-- Records to process --
theorem redistribute_main (l : List Int) (hn : 2 ≤ l.length) :
    (redistribute l).length = l.length ∧
    (redistribute l).sum = l.sum ∧
    (∃ x ∈ redistribute l, 0 ≤ x) ∧
    (∀ lo : Int, lo ≤ 0 → (∀ x ∈ l, lo ≤ x) → (∃ x ∈ l, 0 ≤ x) →
      ∀ x ∈ redistribute l, lo ≤ x) := by
  have hne : l ≠ [] := by intro h; subst h; simp at hn
  obtain ⟨p, hp⟩ : ∃ p, PySem.List.max? (PySem.List.enumerate l) (fun q => q.2) = some p := by
    cases hmx : PySem.List.max? (PySem.List.enumerate l) (fun q => q.2) with
    | none =>
      exfalso
      have h0 := (PySem.List.max?_eq_none_iff _ _).1 hmx
      have hlen := PySem.List.length_enumerate l 0
      rw [h0] at hlen
      simp at hlen
      exact hne (List.length_eq_zero_iff.1 hlen.symm)
    | some p => exact ⟨p, rfl⟩
  obtain ⟨k0, hk0, hpe⟩ := (PySem.List.mem_enumerate_iff _ _ _).1 (PySem.List.max?_mem hp)
  rw [hpe] at hp
  have hmax : ∀ y ∈ l, y ≤ l[k0] := by
    intro y hy
    obtain ⟨m, hm, rfl⟩ := List.mem_iff_getElem.1 hy
    have hmem : ((0 : Int) + (m : Int), l[m]) ∈ PySem.List.enumerate l 0 :=
      (PySem.List.mem_enumerate_iff _ _ _).2 ⟨m, hm, rfl⟩
    exact PySem.List.max?_isMax hp _ hmem
  have hb : ((l.length : Int) - 1) ≠ 0 := by
    have : (2 : Int) ≤ (l.length : Int) := by exact_mod_cast hn
    omega
  have hbpos : (0 : Int) < (l.length : Int) - 1 := by
    have : (2 : Int) ≤ (l.length : Int) := by exact_mod_cast hn
    omega
  have hk0i : (k0 : Int) < (l.length : Int) := by exact_mod_cast hk0
  unfold redistribute
  rw [hp]
  simp only [PySem.Int.divmod?, if_neg hb, zero_add]
  have hfd : l[k0].fdiv ((l.length : Int) - 1)
      = PySem.Int.floordiv (l[k0]) ((l.length : Int) - 1) := rfl
  have hfm : l[k0].fmod ((l.length : Int) - 1)
      = PySem.Int.mod (l[k0]) ((l.length : Int) - 1) := rfl
  by_cases hd : PySem.Int.floordiv (l[k0]) ((l.length : Int) - 1) = 0
  · rw [hfd, if_pos hd]
    have hmv := (PySem.Int.floordiv_eq_iff_of_pos hbpos).1 hd
    simp only [zero_mul, one_mul, zero_add] at hmv
    have his : ∀ x ∈ PySem.List.pyRange ((k0 : Int) + 1) ((k0 : Int) + l[k0] + 1) 1,
        PySem.Int.mod x (l.length : Int) ≠ (k0 : Int) := by
      intro x hx
      rw [PySem.List.mem_pyRange_one] at hx
      exact mod_ne_of_offset _ (by omega) _ (by positivity) hk0i x hx.1 (by omega)
    have hlenrange : ((PySem.List.pyRange ((k0 : Int) + 1) ((k0 : Int) + l[k0] + 1) 1).length : Int)
        = l[k0] := by
      rw [PySem.List.length_pyRange_one]
      have h1 : ((k0 : Int) + l[k0] + 1) - ((k0 : Int) + 1) = l[k0] := by ring
      rw [h1, Int.toNat_of_nonneg hmv.1]
    obtain ⟨f1l, f1s, f1g, _⟩ := fold1_lemma l.length (by omega) k0 hk0 0
      (PySem.List.pyRange ((k0 : Int) + 1) ((k0 : Int) + l[k0] + 1) 1) l rfl his
    rw [PySem.List.pySetD_natCast]
    refine ⟨by rw [List.length_set]; exact f1l, ?_, ?_, ?_⟩
    · rw [sum_set_eq _ _ (by omega) _, f1s, f1g, hlenrange,
        List.getD_eq_getElem _ _ hk0]
      ring
    · refine ⟨_, List.getElem_mem (by rw [List.length_set]; omega : k0 < _), ?_⟩
      rw [List.getElem_set_self]
    · intro lo hlo hall hex
      obtain ⟨_, _, _, f1lb⟩ := fold1_lemma l.length (by omega) k0 hk0 lo
        (PySem.List.pyRange ((k0 : Int) + 1) ((k0 : Int) + l[k0] + 1) 1) l rfl his
      intro x hx
      rcases List.mem_or_eq_of_mem_set hx with hx | hx
      · exact f1lb hall x hx
      · omega
  · rw [hfd, if_neg hd, hfm]
    set d := PySem.Int.floordiv (l[k0]) ((l.length : Int) - 1) with hdd
    set r := PySem.Int.mod (l[k0]) ((l.length : Int) - 1) with hrr
    have hrnn : 0 ≤ r := PySem.Int.mod_nonneg _ hbpos
    have hdr : d * ((l.length : Int) - 1) + r = l[k0] := PySem.Int.floordiv_mul_add_mod _ _
    obtain ⟨f2l, f2g⟩ := fold2_lemma l.length k0 hk0 d r l.length le_rfl l rfl
    set R := (PySem.List.pyRange 0 ((l.length : Nat) : Int) 1).foldl (fun nl i =>
        if i ≠ (k0 : Int) then PySem.List.pySetD nl i (PySem.List.pyGetD nl i 0 + d)
        else PySem.List.pySetD nl i r) l with hRdef
    have hRlen : R.length = l.length := f2l
    have hRexp : R = (l.map (fun x => x + d)).set k0 r := by
      apply List.ext_getElem
      · rw [hRlen, List.length_set, List.length_map]
      · intro m h1 h2
        have hmn : m < l.length := by rw [hRlen] at h1; exact h1
        have hg := f2g m hmn
        rw [List.getD_eq_getElem _ _ h1] at hg
        rw [hg]
        by_cases hmk : m = k0
        · subst hmk
          rw [List.getElem_set_self]
          simp [hmn]
        · rw [List.getElem_set_ne (fun h => hmk h.symm), List.getElem_map]
          rw [List.getD_eq_getElem _ _ hmn]
          simp [hmn, hmk]
    have hmapsum : (l.map (fun x => x + d)).sum = l.sum + (l.length : Int) * d := by
      rw [PySem.List.sum_map_add_int l (fun x => x) (fun _ => d)]
      rw [List.map_id']
      rw [PySem.List.sum_map_const_int]
    refine ⟨?_, ?_, ?_, ?_⟩
    · rw [hRexp, List.length_set, List.length_map]
    · rw [hRexp, sum_set_eq _ _ (by rw [List.length_map]; omega) _, hmapsum,
        List.getD_eq_getElem _ _ (by rw [List.length_map]; omega), List.getElem_map]
      linear_combination hdr
    · have hk0R : k0 < R.length := by rw [hRlen]; exact hk0
      refine ⟨R[k0], List.getElem_mem hk0R, ?_⟩
      rw [← List.getD_eq_getElem R 0 hk0R, f2g k0 hk0]
      simp [hk0]
      exact hrnn
    · intro lo hlo hall hex
      have hmvnn : 0 ≤ l[k0] := by
        obtain ⟨x, hxm, hx0⟩ := hex
        exact le_trans hx0 (hmax x hxm)
      have hdnn : 0 ≤ d := by
        rw [hdd]
        rw [PySem.Int.le_floordiv_iff_mul_le hbpos]
        simpa using hmvnn
      intro x hx
      rw [hRexp] at hx
      rcases List.mem_or_eq_of_mem_set hx with hx | hx
      · obtain ⟨y, hy, rfl⟩ := List.mem_map.1 hx
        have := hall y hy
        omega
      · omega

-- ---------- 3. the orbit, its invariant, and the pigeonhole repeat ----------

def seqS (xs : List Int) (k : Nat) : List Int := redistribute^[k] xs

def strT (xs : List Int) (k : Nat) : String := pyStrList (seqS xs k)

def pvLo (xs : List Int) : Int := min 0 ((redistribute xs).foldr min 0)

def pvHi (xs : List Int) : Int :=
  (redistribute xs).sum - ((xs.length : Int) - 1) * pvLo xs

def pvN (xs : List Int) : Nat := (pvHi xs + 1 - pvLo xs).toNat ^ xs.length

theorem pvFuel_eq (xs : List Int) : pvFuel xs = 2 * pvN xs + 4 := rfl

theorem seqS_succ (xs : List Int) (k : Nat) :
    seqS xs (k + 1) = redistribute (seqS xs k) := by
  simp [seqS, Function.iterate_succ_apply']

def InvP (xs : List Int) (l : List Int) : Prop :=
  l.length = xs.length ∧ l.sum = (redistribute xs).sum ∧
  (∀ x ∈ l, pvLo xs ≤ x) ∧ (∃ x ∈ l, 0 ≤ x)

theorem pvLo_nonpos (xs : List Int) : pvLo xs ≤ 0 := min_le_left _ _

theorem foldr_min_le (l : List Int) : ∀ x ∈ l, l.foldr min 0 ≤ x := by
  induction l with
  | nil => simp
  | cons a t ih =>
    intro x hx
    rcases List.mem_cons.1 hx with rfl | hx
    · exact min_le_left _ _
    · exact le_trans (min_le_right _ _) (ih x hx)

-- Requirement --
Reproduce exactly the lines above from the line with "[hRlen]; exact hk0" to the line with "rfl⟩ := List.mem_map.1 hx", including both, and add nothing.

-- Exercise response --
    · have hk0R : k0 < R.length := by rw [hRlen]; exact hk0
      refine ⟨R[k0], List.getElem_mem hk0R, ?_⟩
      rw [← List.getD_eq_getElem R 0 hk0R, f2g k0 hk0]
      simp [hk0]
      exact hrnn
    · intro lo hlo hall hex
      have hmvnn : 0 ≤ l[k0] := by
        obtain ⟨x, hxm, hx0⟩ := hex
        exact le_trans hx0 (hmax x hxm)
      have hdnn : 0 ≤ d := by
        rw [hdd]
        rw [PySem.Int.le_floordiv_iff_mul_le hbpos]
        simpa using hmvnn
      intro x hx
      rw [hRexp] at hx
      rcases List.mem_or_eq_of_mem_set hx with hx | hx
      · obtain ⟨y, hy, rfl⟩ := List.mem_map.1 hx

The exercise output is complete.